Now, after taking over operations of the 24-store chain, Big Red Liquors has made an even bigger commitment to Indianapolis by buying a 33,000-square-foot building on the city’s south side.

Big Red Liquors new HQ 15colAs many as 40 corporate employees could occupy Big Red Liquors' new HQ. (IBJ Photo/Aaron P. Bernstein)

Big Red plans to renovate the vacant structure at 5439 S. East St., also known as U.S. 31 South, and make it the company's headquarters.

Up to 40 corporate employees should occupy the space by Labor Day after they move there from Bloomington and another location in Indianapolis. The company is leasing space at 6350 Rucker Road near Binford Boulevard and East 62nd Street, which had been the home office of United Package Liquors.

Besides serving as Big Red’s headquarters, the building ultimately could house a warehouse and even a retail liquor store, said Michael Sloan, a real estate broker at The Broadbent Group who represented the building’s seller, United Leasing Inc. in Evansville.

“It’s 20 yards from 50,000 cars a day,” he said. “It’s got great, great visibility, but it was neglected.
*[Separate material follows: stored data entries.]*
-- pv_equiv track=rewrite | github.com/shenxiaoxu/leetcode | questions/1708. Largest Subarray Length K/array.py | distinctThree
-- ===== SOURCE A (Python) =====
-- from typing import List
--
-- def distinctThree(nums: List[int], k:int)->List[int]:
-- 	i, j, d, n = 0, 1, 0, len(nums)
-- 	while j + k - 1 < n:
-- 		if nums[i + d] == nums[j + d] and d < k:
-- 			d += 1
-- 			continue
-- 		if nums[i + d] < nums[j + d]:
-- 			i = max(i + d + 1, j)
-- 			j = i + 1
-- 		else:
-- 			j = j + d + 1
-- 		d = 0
-- 	return nums[i: i + k]
-- ===== SOURCE B (Python) =====
-- from typing import List
--
-- def distinctThree(nums: List[int], k: int) -> List[int]:
--     n = len(nums)
--     best = nums[0:k]
--     for start in range(1, n - k + 1):
--         cand = nums[start:start + k]
--         if best < cand:
--             best = cand
--     return best
-- ===== Notes on version B (the rewrite author's own statement) =====
-- stated objective: simpler
-- what changed: Replaced the stateful two-pointer/offset scan by a plain brute-force scan that keeps the lexicographically largest length-k window, relying on Python's list comparison.
-- outside the precondition, e.g. on distinctThree([1, 1], 1): A raises IndexError, B returns [1]; on distinctThree([0, 0, 1], 2): A returns [1], B returns [0, 1]
import Mathlib
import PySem

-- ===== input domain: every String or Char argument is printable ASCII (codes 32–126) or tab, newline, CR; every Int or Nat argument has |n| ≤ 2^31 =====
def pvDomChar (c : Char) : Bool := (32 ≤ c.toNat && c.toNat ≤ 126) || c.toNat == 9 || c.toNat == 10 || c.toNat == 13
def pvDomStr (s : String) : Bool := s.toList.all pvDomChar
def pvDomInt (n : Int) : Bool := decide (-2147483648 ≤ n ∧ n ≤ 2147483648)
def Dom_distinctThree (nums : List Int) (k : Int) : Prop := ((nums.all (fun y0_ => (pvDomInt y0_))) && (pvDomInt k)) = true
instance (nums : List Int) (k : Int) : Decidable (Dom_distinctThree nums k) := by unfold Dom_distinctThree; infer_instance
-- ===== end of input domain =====

-- B replaces A's two-pointer/offset scan by a brute-force lexicographic maximum over all
-- length-k windows (objective: simpler); equal cost class in practice, no speed claim.

-- ===== PORT A =====
-- the while-loop of A as a recursion on the state (i, j, d); Python's IndexError cells are
-- read with pyGetD (default 0) — exact on Pre_, where every access A performs is in range
-- the loop is run on a structural fuel argument (a totality guard only: on every input
-- admitted by Pre_ the loop performs at most nums.length iterations, see loop_eq)
def distinctThreeLoop (nums : List Int) (k : Int) (n : Nat) : Nat → Nat → Nat → Nat → Nat
  | 0, i, _, _ => i
  | fuel + 1, i, j, d =>
    if (j : Int) + k - 1 < (n : Int) then
      if PySem.List.pyGetD nums ((i : Int) + (d : Int)) 0 = PySem.List.pyGetD nums ((j : Int) + (d : Int)) 0
          ∧ (d : Int) < k then
        distinctThreeLoop nums k n fuel i j (d + 1)
      else if PySem.List.pyGetD nums ((i : Int) + (d : Int)) 0 < PySem.List.pyGetD nums ((j : Int) + (d : Int)) 0 then
        distinctThreeLoop nums k n fuel (max (i + d + 1) j) (max (i + d + 1) j + 1) 0
      else
        distinctThreeLoop nums k n fuel i (j + d + 1) 0
    else i

def distinctThree (nums : List Int) (k : Int) : List Int :=
  PySem.List.slice nums (some (distinctThreeLoop nums k nums.length (nums.length + 1) 0 1 0 : Int))
    (some ((distinctThreeLoop nums k nums.length (nums.length + 1) 0 1 0 : Int) + k))

-- ===== PORT B =====
-- Python's lexicographic `<` on lists of ints
def pyLexLtB : List Int → List Int → Bool
  | _, [] => false
  | [], _ :: _ => true
  | a :: as_, b :: bs => if a < b then true else if b < a then false else pyLexLtB as_ bs

def distinctThree_alt (nums : List Int) (k : Int) : List Int :=
  (PySem.List.pyRange 1 ((nums.length : Int) - k + 1) 1).foldl
    (fun best s =>
      let cand := PySem.List.slice nums (some s) (some (s + k))
      if pyLexLtB best cand then cand else best)
    (PySem.List.slice nums (some 0) (some k))

-- ===== PRECONDITION & SPEC =====
-- Pre_ excludes duplicate-element inputs with 1 ≤ k < len(nums): on those A's equal-window
-- offset scan may raise IndexError (it reads nums[j+k]) and, where it happens to return,
-- can return a window shorter than k — an artefact of its implementation (LeetCode 1708
-- guarantees distinct elements); B returns the largest length-k window there.
def Pre_distinctThree (nums : List Int) (k : Int) : Prop :=
  (1 ≤ k ∧ nums.Nodup) ∨ (0 ≤ k ∧ (nums.length : Int) ≤ k)
instance (nums : List Int) (k : Int) : Decidable (Pre_distinctThree nums k) := by
  unfold Pre_distinctThree; infer_instance

def pvWitness_distinctThree : List Int × Int := ([3, 1, 2], 2)

def Spec_distinctThree (nums : List Int) (k : Int) (out : List Int) : Prop := out = distinctThree_alt nums k
instance (nums : List Int) (k : Int) (out : List Int) : Decidable (Spec_distinctThree nums k out) := by
  unfold Spec_distinctThree; infer_instance

-- ===== CLAIM (what is proved, stated in full; the proofs are below) =====
def Claim_equal_distinctThree : Prop := ∀ (nums : List Int) (k : Int), Dom_distinctThree nums k → Pre_distinctThree nums k → Spec_distinctThree nums k (distinctThree nums k)

-- ===== LEMMAS AND PROOFS =====

-- xs[s:s+k] for a Nat start and 0 ≤ k is drop-then-take
lemma slice_nat (nums : List Int) (k : Int) (hk : 0 ≤ k) (s : Nat) :
    PySem.List.slice nums (some (s : Int)) (some ((s : Int) + k)) = (nums.drop s).take k.toNat := by
  rw [PySem.List.slice_toNat nums (by omega) (by omega)]
  congr 1
  omega

-- comparing two nonempty windows of a nodup list is comparing their first elements
lemma headlt (nums : List Int) (m : Nat) (hnd : nums.Nodup) (s t : Nat)
    (hs : s < nums.length) (ht : t < nums.length) (hst : s ≠ t) :
    pyLexLtB ((nums.drop s).take (m + 1)) ((nums.drop t).take (m + 1))
      = decide (nums.getD s 0 < nums.getD t 0) := by
  rw [List.drop_eq_getElem_cons hs, List.drop_eq_getElem_cons ht, List.take_succ_cons,
      List.take_succ_cons, List.getD_eq_getElem nums 0 hs, List.getD_eq_getElem nums 0 ht]
  have hne : nums[s] ≠ nums[t] := fun h => hst ((List.Nodup.getElem_inj_iff hnd).mp h)
  rcases lt_trichotomy nums[s] nums[t] with h | h | h
  · simp [pyLexLtB, h]
  · exact absurd h hne
  · simp [pyLexLtB, h, not_lt_of_gt h]

lemma loop_eq (nums : List Int) (k : Int) (hk : 1 ≤ k) (hnd : nums.Nodup) :
    ∀ fuel j i : Nat, (((nums.length : Int) + 1 - k).toNat - j) ≤ fuel → i < j → (i : Int) + k ≤ (nums.length : Int) →
    (nums.drop (distinctThreeLoop nums k nums.length fuel i j 0)).take k.toNat
      = (PySem.List.pyRange (j : Int) ((nums.length : Int) - k + 1) 1).foldl
          (fun best s =>
            let cand := PySem.List.slice nums (some s) (some (s + k))
            if pyLexLtB best cand then cand else best)
          ((nums.drop i).take k.toNat) := by
  intro fuel
  induction fuel with
  | zero =>
    intro j i hm hij hik
    rw [distinctThreeLoop, PySem.List.pyRange_one_eq_nil (by omega)]
    rfl
  | succ fuel ih =>
    intro j i hm hij hik
    by_cases h : (j : Int) + k - 1 < (nums.length : Int)
    · obtain ⟨m, hm'⟩ : ∃ m, k.toNat = m + 1 := ⟨k.toNat - 1, by omega⟩
      have hsn : i < nums.length := by omega
      have htn : j < nums.length := by omega
      have hgd : nums.getD i 0 ≠ nums.getD j 0 := by
        rw [List.getD_eq_getElem nums 0 hsn, List.getD_eq_getElem nums 0 htn]
        exact fun hh => absurd ((List.Nodup.getElem_inj_iff hnd).mp hh) (by omega)
      rw [distinctThreeLoop, if_pos h]
      rw [PySem.List.pyRange_one_cons (by omega)]
      rw [List.foldl_cons]
      simp only [PySem.List.pyGetD_natCast, Int.natCast_zero, add_zero]
      rw [if_neg (by exact fun hc => hgd hc.1)]
      rw [slice_nat nums k (by omega) j, hm',
          headlt nums m hnd i j hsn htn (by omega), ← hm']
      by_cases hc : nums.getD i 0 < nums.getD j 0
      · rw [if_pos hc, if_pos (by simpa using hc)]
        have hmax : max (i + 0 + 1) j = j := by omega
        rw [hmax]
        have := ih (j + 1) j (by omega) (by omega) (by omega)
        rw [this]
        norm_num
      · rw [if_neg hc, if_neg (by simpa using hc)]
        have := ih (j + 0 + 1) i (by omega) (by omega) hik
        rw [this]
        norm_num
    · rw [distinctThreeLoop, if_neg h, PySem.List.pyRange_one_eq_nil (by omega)]
      rfl

-- ===== VERDICT (by name: the statement is the Claim_ definition above) =====
theorem distinctThree_spec : Claim_equal_distinctThree := by
  intro nums k _ hpre
  unfold Spec_distinctThree distinctThree distinctThree_alt
  by_cases hkn : (nums.length : Int) ≤ k
  · -- loop body never runs; both return nums[0:k]
    have hk0 : 0 ≤ k := by
      rcases hpre with ⟨h1, _⟩ | ⟨h1, _⟩ <;> omega
    rw [distinctThreeLoop, if_neg (by omega : ¬((1:Nat) : Int) + k - 1 < (nums.length : Int)), PySem.List.pyRange_one_eq_nil (by omega)]
    simp
  · rcases hpre with ⟨hk, hnd⟩ | ⟨_, h⟩
    · rw [slice_nat nums k (by omega) (distinctThreeLoop nums k nums.length (nums.length + 1) 0 1 0)]
      rw [loop_eq nums k hk hnd (nums.length + 1) 1 0 (by omega) (by omega) (by omega)]
      rw [PySem.List.slice_zero_start, PySem.List.slice_to nums (by omega : (0:Int) ≤ k)]
      simp
    · omega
It was in need of some attention.”

United Leasing bought the building in March 2012 from Famco Properties LLC in Evansville for $961,653, according to Marion County records. Big Red declined to divulge how much it paid when it acquired the property in May, and a sale price has yet to be entered into county records.

United Leasing, an auto leasing company, gave the exterior a bit of a facelift, Sloan said, and repaved the parking lot after gaining possession from Famco.

Big Red plans to make a “significant investment” in the property that should run “well into seven figures,” company CEO Don Rix said.

The building is about 25-percent larger than the company’s Bloomington corporate office. But the real advantage is its proximity to the much larger Indianapolis metro market and the liquor suppliers here, Rix said.

“We’re a very consumer-driven company, so it’s our desire to be more centrally located,” he said.

South-siders may know the building on the east side of U.S. 31 between East Thompson Road and East Epler Avenue as the Old Gray Goat Bike Building. The three-acre property housed the bike shop until about three years ago, when it moved to 7750 S. Meridian St., southwest of its old location.

“We really want to be a good neighbor, and it’s been a vacant building, so we’re not only going to upgrade the interior but also the exterior,” Rix said.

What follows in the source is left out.